Food allergies is something I became deeply aware of first when I worked with groups planning parties and menus that had common food allergies and gluten sensitivities.

When I started in catering, there were only vegetarian food categories other than the menu everyone else ate from.

Then requests grew like “hold the onions” and “hold the garlic” became common.

At some point, I saw peanut and nut allergies crop up.
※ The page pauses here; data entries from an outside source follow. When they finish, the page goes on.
-- the dp over the >1 run, entered one element in (state (p2, p1, last elem lastv))
lemma dpH (h : List Int) : ∀ (p2 p1 lastv : Int), h.Pairwise (· ≤ ·) → (∀ x ∈ h, 2 ≤ x) →
    2 ≤ lastv → (∀ x ∈ h, lastv ≤ x) → lastv ≤ p1 - p2 → p1 - p2 ≤ lastv * (lastv - 1) →
    dpGo h p2 p1 (some lastv)
      = if h.length % 2 = 1 then p2 + lastv * h.headD 0 + GN h.tail else p1 + GN h := by
  induction h using GN.induct with
  | case1 =>
      intro p2 p1 lastv _ _ _ _ _ _
      simp [dpGo, GN]
  | case2 x =>
      intro p2 p1 lastv _ hall h2 hle hlo hhi
      obtain ⟨he, _, _⟩ := stepHmax p2 p1 lastv x h2 (hle x (by simp)) hlo hhi
      simp only [dpGo, he]
      simp [GN]
  | case3 x y t ih =>
      intro p2 p1 lastv hp hall h2 hle hlo hhi
      have hx2 := hall x (by simp)
      have hy2 := hall y (by simp)
      have hpy : (y :: t).Pairwise (· ≤ ·) := (List.pairwise_cons.mp hp).2
      have hxy : x ≤ y := (List.pairwise_cons.mp hp).1 y (by simp)
      obtain ⟨he1, hlo1, hhi1⟩ := stepHmax p2 p1 lastv x h2 (hle x (by simp)) hlo hhi
      obtain ⟨he2, hlo2, hhi2⟩ := stepHmax p1 (p2 + lastv * x) x y hx2 hxy
        (by linarith) (by linarith)
      have hrec := ih (p2 + lastv * x) (p1 + x * y) y
        (List.pairwise_cons.mp hpy).2
        (fun z hz => hall z (by simp [hz])) hy2
        (fun z hz => (List.pairwise_cons.mp hpy).1 z hz)
        (by linarith) (by linarith)
      simp only [dpGo, he1, he2, hrec]
      have hL : (x :: y :: t).length % 2 = t.length % 2 := by simp; omega
      rw [hL]
      by_cases hto : t.length % 2 = 1
      · rw [if_pos hto, if_pos hto]
        rcases t with _ | ⟨c, t'⟩
        · norm_num at hto
        · simp only [List.headD_cons, List.tail_cons, GN]
          ring
      · rw [if_neg hto, if_neg hto]
        simp only [GN]
        ring

-- the dp over the ≤0 run, entered one element in (odd state: p1 = p2 + lastv)
lemma dpNodd (l : List Int) : ∀ (rest : List Int) (p2 p1 lastv : Int),
    l.Pairwise (· ≤ ·) → (∀ x ∈ l, x ≤ 0) → lastv ≤ 0 → (∀ x ∈ l, lastv ≤ x) →
    p1 = p2 + lastv →
    dpGo (l ++ rest) p2 p1 (some lastv)
      = dpGo rest (p2 + GN (lastv :: l).dropLast) (p2 + GN (lastv :: l))
          (some ((lastv :: l).getLastD 0))
    ∧ (∀ x, 1 ≤ x → (p2 + GN (lastv :: l).dropLast) + ((lastv :: l).getLastD 0) * x
        ≤ (p2 + GN (lastv :: l)) + x)
    ∧ (lastv :: l).getLastD 0 ≤ 0 := by
  induction l using GN.induct with
  | case1 =>
      intro rest p2 p1 lastv _ _ hlv _ hp1
      have e2 : ([lastv] : List Int).dropLast = [] := rfl
      refine ⟨?_, ?_, ?_⟩
      · simp only [List.nil_append, e2, GN, List.getLastD_cons, List.getLastD_nil]
        rw [hp1]
        norm_num
      · intro x hx
        simp only [e2, GN, List.getLastD_cons, List.getLastD_nil]
        nlinarith
      · simpa using hlv
  | case2 x =>
      intro rest p2 p1 lastv _ hall hlv hle hp1
      have hx0 := hall x (by simp)
      have hlx := hle x (by simp)
      have key : p1 + x ≤ p2 + lastv * x := by nlinarith
      have he : (if p1 + x < p2 + lastv * x then p2 + lastv * x else p1 + x)
          = p2 + lastv * x := by
        split_ifs with h
        · rfl
        · linarith
      refine ⟨?_, ?_, ?_⟩
      · simp only [List.cons_append, List.nil_append, dpGo, he]
        have e1 : GN (lastv :: [x]) = lastv * x := by simp [GN]
        have e2 : (lastv :: [x]).dropLast = [lastv] := by simp
        have e3 : (lastv :: [x]).getLastD 0 = x := by simp
        rw [e1, e2, e3]
        simp only [GN]
        rw [hp1]
      · intro X hX
        have e1 : GN (lastv :: [x]) = lastv * x := by simp [GN]
        have e2 : (lastv :: [x]).dropLast = [lastv] := by simp
        have e3 : (lastv :: [x]).getLastD 0 = x := by simp
        rw [e1, e2, e3]
        simp only [GN]
        nlinarith
      · simpa using hx0
  | case3 x y t ih =>
      intro rest p2 p1 lastv hp hall hlv hle hp1
      have hx0 := hall x (by simp)
      have hy0 := hall y (by simp)
      have hlx := hle x (by simp)
      have hly := hle y (by simp)
      have hpy : (y :: t).Pairwise (· ≤ ·) := (List.pairwise_cons.mp hp).2
      have hxy : x ≤ y := (List.pairwise_cons.mp hp).1 y (by simp)
      have key1 : p1 + x ≤ p2 + lastv * x := by nlinarith
      have he1 : (if p1 + x < p2 + lastv * x then p2 + lastv * x else p1 + x)
          = p2 + lastv * x := by
        split_ifs with h
        · rfl
        · linarith
      have key2 : p1 + x * y ≤ p2 + lastv * x + y := by nlinarith
      have he2 : (if p2 + lastv * x + y < p1 + x * y then p1 + x * y
            else p2 + lastv * x + y) = p2 + lastv * x + y := by
        split_ifs with h
        · linarith
        · rfl
      obtain ⟨ihEq, ihQ, ihNeg⟩ := ih rest (p2 + lastv * x) (p2 + lastv * x + y) y
        (List.pairwise_cons.mp hpy).2
        (fun z hz => hall z (by simp [hz])) hy0
        (fun z hz => (List.pairwise_cons.mp hpy).1 z hz) rfl
      have eGN : p2 + GN (lastv :: x :: y :: t) = p2 + lastv * x + GN (y :: t) := by
        simp only [GN]; ring
      have eDL : p2 + GN (lastv :: x :: y :: t).dropLast
          = p2 + lastv * x + GN (y :: t).dropLast := by
        rw [List.dropLast_cons₂, List.dropLast_cons₂]
        simp only [GN]; ring
      have eLast : (lastv :: x :: y :: t).getLastD 0 = (y :: t).getLastD 0 := by
        simp
      refine ⟨?_, ?_, ?_⟩
      · simp only [List.cons_append, dpGo, he1, he2]
        rw [eGN, eDL, eLast]
        exact ihEq
      · intro X hX
        rw [eGN, eDL, eLast]
        exact ihQ X hX
      · rw [eLast]
        exact ihNeg

-- the dp over the run of 1s: each 1 is added, the exit state keeps the Q-inequality
lemma dpM (m : List Int) : ∀ (rest : List Int) (p2 p1 lastv : Int),
    (∀ x ∈ m, x = 1) → (∀ x, 1 ≤ x → p2 + lastv * x ≤ p1 + x) →
    ∃ p2' lastv', dpGo (m ++ rest) p2 p1 (some lastv)
        = dpGo rest p2' (p1 + (m.length : Int)) (some lastv')
      ∧ (∀ x, 1 ≤ x → p2' + lastv' * x ≤ (p1 + (m.length : Int)) + x) := by
  induction m with
  | nil =>
      intro rest p2 p1 lastv _ hQ
      exact ⟨p2, lastv, by simp, by simpa using hQ⟩
  | cons o m' ih =>
      intro rest p2 p1 lastv hm hQ
      have ho : o = 1 := hm o (by simp)
      subst ho
      have key := hQ 1 le_rfl
      have he : (if p1 + 1 < p2 + lastv * 1 then p2 + lastv * 1 else p1 + 1) = p1 + 1 := by
        split_ifs with h
        · linarith
        · rfl
      obtain ⟨p2', lv', heq, hQ'⟩ := ih rest p1 (p1 + 1) 1
        (fun z hz => hm z (by simp [hz]))
        (fun x hx => by linarith)
      refine ⟨p2', lv', ?_, ?_⟩
      · simp only [List.cons_append, dpGo, he, heq, List.length_cons]
        congr 1
        push_cast
        ring
      · intro x hx
        have := hQ' x hx
        simp only [List.length_cons]
        push_cast at this ⊢
        linarith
When I dug deeper into creating menus for food allergies, we found that guests who had some peanut allergies could eat some tree nuts like pine nuts. We never had a problem with food allergy association groups.

Thankfully I didn’t work with shellfish menus often in my management work travels.

An affected person who has even a trace of the shellfish they’re allergic to in their body can send them into a threatening allergic reaction called anaphylaxis shock.

We always had Benadryl in the First Aid kit nearby.

In food awareness, we then slowly learned about Celiac Disease that can cause severe allergic reactions because gluten triggers the immune system.

And as we evolved, allergies and preferences became the norm. Restaurant servers greeted you at your table asking, “does anyone have any allergies?”

It almost became unusual when a guest like myself had no allergy requests.

A century ago that would’ve never been asked.

My Eczema Journey

And in my life journey, I discovered a skin allergy called eczema that was no fun. One day, that came from accumulating sweets, that tipped the scales and  brought out the itchy spot allergy symptoms.

I learned this effect was dramatically reduced with low daily refined sugar intake and cutting out most processed flour. That’s not good news for someone who likes to bake where flour and sugar are core ingredients.😭

Buf I kept baking (and still bake today!) despite the facts… I found that baking isn’t a deal breaker. The answer for me was healthy baking and using certain triggering ingredients in moderation and in good quantity control.

Even better, I substitute for healthy ingredients that the body likes and doesn’t show food allergy reaction to. That’s aligned to my healthy and happy sensibilities.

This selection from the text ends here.